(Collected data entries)
--------------------------------------------------
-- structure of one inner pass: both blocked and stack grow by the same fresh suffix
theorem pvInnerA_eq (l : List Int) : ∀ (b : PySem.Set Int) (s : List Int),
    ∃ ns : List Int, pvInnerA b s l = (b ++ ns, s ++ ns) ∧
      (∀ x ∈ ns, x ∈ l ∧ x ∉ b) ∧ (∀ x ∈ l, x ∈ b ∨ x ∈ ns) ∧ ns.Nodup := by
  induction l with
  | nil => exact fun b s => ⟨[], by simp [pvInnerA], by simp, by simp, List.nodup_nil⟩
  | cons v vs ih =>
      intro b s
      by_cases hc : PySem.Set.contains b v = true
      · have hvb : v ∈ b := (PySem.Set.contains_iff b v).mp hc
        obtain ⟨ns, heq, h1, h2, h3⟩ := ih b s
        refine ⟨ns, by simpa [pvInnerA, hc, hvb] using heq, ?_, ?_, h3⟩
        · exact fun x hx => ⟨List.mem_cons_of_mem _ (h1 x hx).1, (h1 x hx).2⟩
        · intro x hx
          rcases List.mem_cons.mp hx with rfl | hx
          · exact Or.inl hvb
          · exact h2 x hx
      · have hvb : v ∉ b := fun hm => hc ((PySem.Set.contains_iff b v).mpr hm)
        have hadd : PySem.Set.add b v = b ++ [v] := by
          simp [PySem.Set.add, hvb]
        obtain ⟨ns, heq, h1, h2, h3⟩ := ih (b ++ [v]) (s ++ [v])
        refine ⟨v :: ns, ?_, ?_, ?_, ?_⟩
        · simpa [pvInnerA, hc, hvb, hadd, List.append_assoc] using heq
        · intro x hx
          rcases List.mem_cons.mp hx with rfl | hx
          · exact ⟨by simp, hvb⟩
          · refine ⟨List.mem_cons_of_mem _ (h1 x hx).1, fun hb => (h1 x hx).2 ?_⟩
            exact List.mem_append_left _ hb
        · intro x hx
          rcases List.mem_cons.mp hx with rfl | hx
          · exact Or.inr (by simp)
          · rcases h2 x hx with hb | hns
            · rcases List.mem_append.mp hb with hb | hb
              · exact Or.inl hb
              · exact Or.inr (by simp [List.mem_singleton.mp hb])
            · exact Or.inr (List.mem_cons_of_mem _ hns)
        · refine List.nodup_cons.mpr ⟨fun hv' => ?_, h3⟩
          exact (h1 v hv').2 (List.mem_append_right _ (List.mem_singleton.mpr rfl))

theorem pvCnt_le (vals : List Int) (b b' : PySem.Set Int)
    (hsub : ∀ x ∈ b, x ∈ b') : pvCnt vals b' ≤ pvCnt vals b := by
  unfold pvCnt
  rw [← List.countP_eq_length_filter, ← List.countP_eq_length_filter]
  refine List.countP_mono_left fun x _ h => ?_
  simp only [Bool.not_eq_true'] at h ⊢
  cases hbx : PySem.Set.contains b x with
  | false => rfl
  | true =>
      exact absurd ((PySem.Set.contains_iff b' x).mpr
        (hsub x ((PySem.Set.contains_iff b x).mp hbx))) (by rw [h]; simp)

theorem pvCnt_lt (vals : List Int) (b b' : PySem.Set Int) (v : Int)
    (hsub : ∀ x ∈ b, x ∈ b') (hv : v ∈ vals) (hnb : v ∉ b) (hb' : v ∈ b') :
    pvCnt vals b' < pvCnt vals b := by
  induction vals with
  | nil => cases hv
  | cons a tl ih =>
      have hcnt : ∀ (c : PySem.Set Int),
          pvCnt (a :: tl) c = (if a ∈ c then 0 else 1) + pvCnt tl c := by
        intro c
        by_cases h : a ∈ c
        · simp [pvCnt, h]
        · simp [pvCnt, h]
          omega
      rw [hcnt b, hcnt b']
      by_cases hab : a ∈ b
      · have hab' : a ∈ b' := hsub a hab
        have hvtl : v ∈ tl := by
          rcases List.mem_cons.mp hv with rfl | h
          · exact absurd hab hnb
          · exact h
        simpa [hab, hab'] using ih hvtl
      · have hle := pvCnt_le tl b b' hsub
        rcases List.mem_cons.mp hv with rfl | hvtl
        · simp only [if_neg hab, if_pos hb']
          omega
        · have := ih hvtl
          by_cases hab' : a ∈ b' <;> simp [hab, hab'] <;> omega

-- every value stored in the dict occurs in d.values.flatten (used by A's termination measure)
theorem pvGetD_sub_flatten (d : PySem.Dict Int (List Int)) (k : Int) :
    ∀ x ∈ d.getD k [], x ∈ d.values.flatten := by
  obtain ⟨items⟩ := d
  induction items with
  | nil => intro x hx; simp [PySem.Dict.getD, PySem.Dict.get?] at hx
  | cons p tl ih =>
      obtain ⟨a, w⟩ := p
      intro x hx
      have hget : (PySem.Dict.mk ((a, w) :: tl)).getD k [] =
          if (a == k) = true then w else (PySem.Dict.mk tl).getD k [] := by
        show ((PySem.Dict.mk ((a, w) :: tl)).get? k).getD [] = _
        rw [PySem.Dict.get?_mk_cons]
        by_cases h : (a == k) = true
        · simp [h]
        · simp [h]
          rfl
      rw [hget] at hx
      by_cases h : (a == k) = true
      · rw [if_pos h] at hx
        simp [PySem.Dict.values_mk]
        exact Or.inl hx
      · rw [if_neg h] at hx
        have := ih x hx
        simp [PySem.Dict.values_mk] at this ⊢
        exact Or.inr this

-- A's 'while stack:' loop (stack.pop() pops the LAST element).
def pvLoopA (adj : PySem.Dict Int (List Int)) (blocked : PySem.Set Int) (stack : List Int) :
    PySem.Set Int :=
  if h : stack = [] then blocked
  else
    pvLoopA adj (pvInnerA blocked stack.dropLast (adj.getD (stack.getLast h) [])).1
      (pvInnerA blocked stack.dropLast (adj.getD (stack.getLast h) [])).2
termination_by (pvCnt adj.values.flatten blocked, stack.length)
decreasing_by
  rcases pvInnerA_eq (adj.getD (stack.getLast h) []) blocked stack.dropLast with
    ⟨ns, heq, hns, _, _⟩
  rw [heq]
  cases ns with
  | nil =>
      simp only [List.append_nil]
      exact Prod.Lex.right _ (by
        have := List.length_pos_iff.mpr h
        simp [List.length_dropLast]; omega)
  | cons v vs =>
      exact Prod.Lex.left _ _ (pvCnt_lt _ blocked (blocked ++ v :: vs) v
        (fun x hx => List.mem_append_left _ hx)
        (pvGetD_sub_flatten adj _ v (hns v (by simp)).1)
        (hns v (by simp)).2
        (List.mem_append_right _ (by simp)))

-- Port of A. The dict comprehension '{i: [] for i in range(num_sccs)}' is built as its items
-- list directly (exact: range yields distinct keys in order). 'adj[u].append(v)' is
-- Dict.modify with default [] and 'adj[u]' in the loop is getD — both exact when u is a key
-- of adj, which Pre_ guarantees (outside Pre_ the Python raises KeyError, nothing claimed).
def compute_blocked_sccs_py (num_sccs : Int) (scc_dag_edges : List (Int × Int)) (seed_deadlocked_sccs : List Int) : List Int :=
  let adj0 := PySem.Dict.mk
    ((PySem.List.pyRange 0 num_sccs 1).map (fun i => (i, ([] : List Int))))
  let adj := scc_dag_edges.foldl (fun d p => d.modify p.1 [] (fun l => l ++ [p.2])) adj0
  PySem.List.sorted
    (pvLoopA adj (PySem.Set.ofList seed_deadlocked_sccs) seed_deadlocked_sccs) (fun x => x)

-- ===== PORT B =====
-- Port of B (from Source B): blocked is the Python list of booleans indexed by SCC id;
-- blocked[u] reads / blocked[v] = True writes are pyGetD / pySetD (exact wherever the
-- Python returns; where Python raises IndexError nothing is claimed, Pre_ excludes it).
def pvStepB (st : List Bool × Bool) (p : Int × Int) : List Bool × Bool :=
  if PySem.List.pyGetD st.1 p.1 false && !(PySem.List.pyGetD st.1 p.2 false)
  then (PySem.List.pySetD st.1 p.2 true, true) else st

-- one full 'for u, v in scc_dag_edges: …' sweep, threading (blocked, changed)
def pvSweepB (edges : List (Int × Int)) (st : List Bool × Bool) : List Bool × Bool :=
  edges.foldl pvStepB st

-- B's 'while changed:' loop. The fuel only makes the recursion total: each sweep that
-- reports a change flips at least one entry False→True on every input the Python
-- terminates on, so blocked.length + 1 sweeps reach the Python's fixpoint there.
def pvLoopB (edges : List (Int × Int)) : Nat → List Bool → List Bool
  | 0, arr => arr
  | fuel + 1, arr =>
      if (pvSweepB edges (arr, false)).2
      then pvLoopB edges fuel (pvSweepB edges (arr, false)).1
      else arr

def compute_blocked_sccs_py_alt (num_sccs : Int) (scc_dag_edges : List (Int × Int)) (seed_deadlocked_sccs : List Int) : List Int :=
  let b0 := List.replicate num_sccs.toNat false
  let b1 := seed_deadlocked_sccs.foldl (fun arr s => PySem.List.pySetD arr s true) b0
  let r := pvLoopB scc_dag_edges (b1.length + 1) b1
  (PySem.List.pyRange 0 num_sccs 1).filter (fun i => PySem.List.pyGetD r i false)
--------------------------------------------------
■ What you are asked to do:
What you return must be the lines above that run from the line with "if h : stack = [] then blocked" to the line with "-- ===== PORT B", inclusive, each copied exactly.

■ Answer space:
  if h : stack = [] then blocked
  else
    pvLoopA adj (pvInnerA blocked stack.dropLast (adj.getD (stack.getLast h) [])).1
      (pvInnerA blocked stack.dropLast (adj.getD (stack.getLast h) [])).2
termination_by (pvCnt adj.values.flatten blocked, stack.length)
decreasing_by
  rcases pvInnerA_eq (adj.getD (stack.getLast h) []) blocked stack.dropLast with
    ⟨ns, heq, hns, _, _⟩
  rw [heq]
  cases ns with
  | nil =>
      simp only [List.append_nil]
      exact Prod.Lex.right _ (by
        have := List.length_pos_iff.mpr h
        simp [List.length_dropLast]; omega)
  | cons v vs =>
      exact Prod.Lex.left _ _ (pvCnt_lt _ blocked (blocked ++ v :: vs) v
        (fun x hx => List.mem_append_left _ hx)
        (pvGetD_sub_flatten adj _ v (hns v (by simp)).1)
        (hns v (by simp)).2
        (List.mem_append_right _ (by simp)))

-- Port of A. The dict comprehension '{i: [] for i in range(num_sccs)}' is built as its items
-- list directly (exact: range yields distinct keys in order). 'adj[u].append(v)' is
-- Dict.modify with default [] and 'adj[u]' in the loop is getD — both exact when u is a key
-- of adj, which Pre_ guarantees (outside Pre_ the Python raises KeyError, nothing claimed).
def compute_blocked_sccs_py (num_sccs : Int) (scc_dag_edges : List (Int × Int)) (seed_deadlocked_sccs : List Int) : List Int :=
  let adj0 := PySem.Dict.mk
    ((PySem.List.pyRange 0 num_sccs 1).map (fun i => (i, ([] : List Int))))
  let adj := scc_dag_edges.foldl (fun d p => d.modify p.1 [] (fun l => l ++ [p.2])) adj0
  PySem.List.sorted
    (pvLoopA adj (PySem.Set.ofList seed_deadlocked_sccs) seed_deadlocked_sccs) (fun x => x)

-- ===== PORT B =====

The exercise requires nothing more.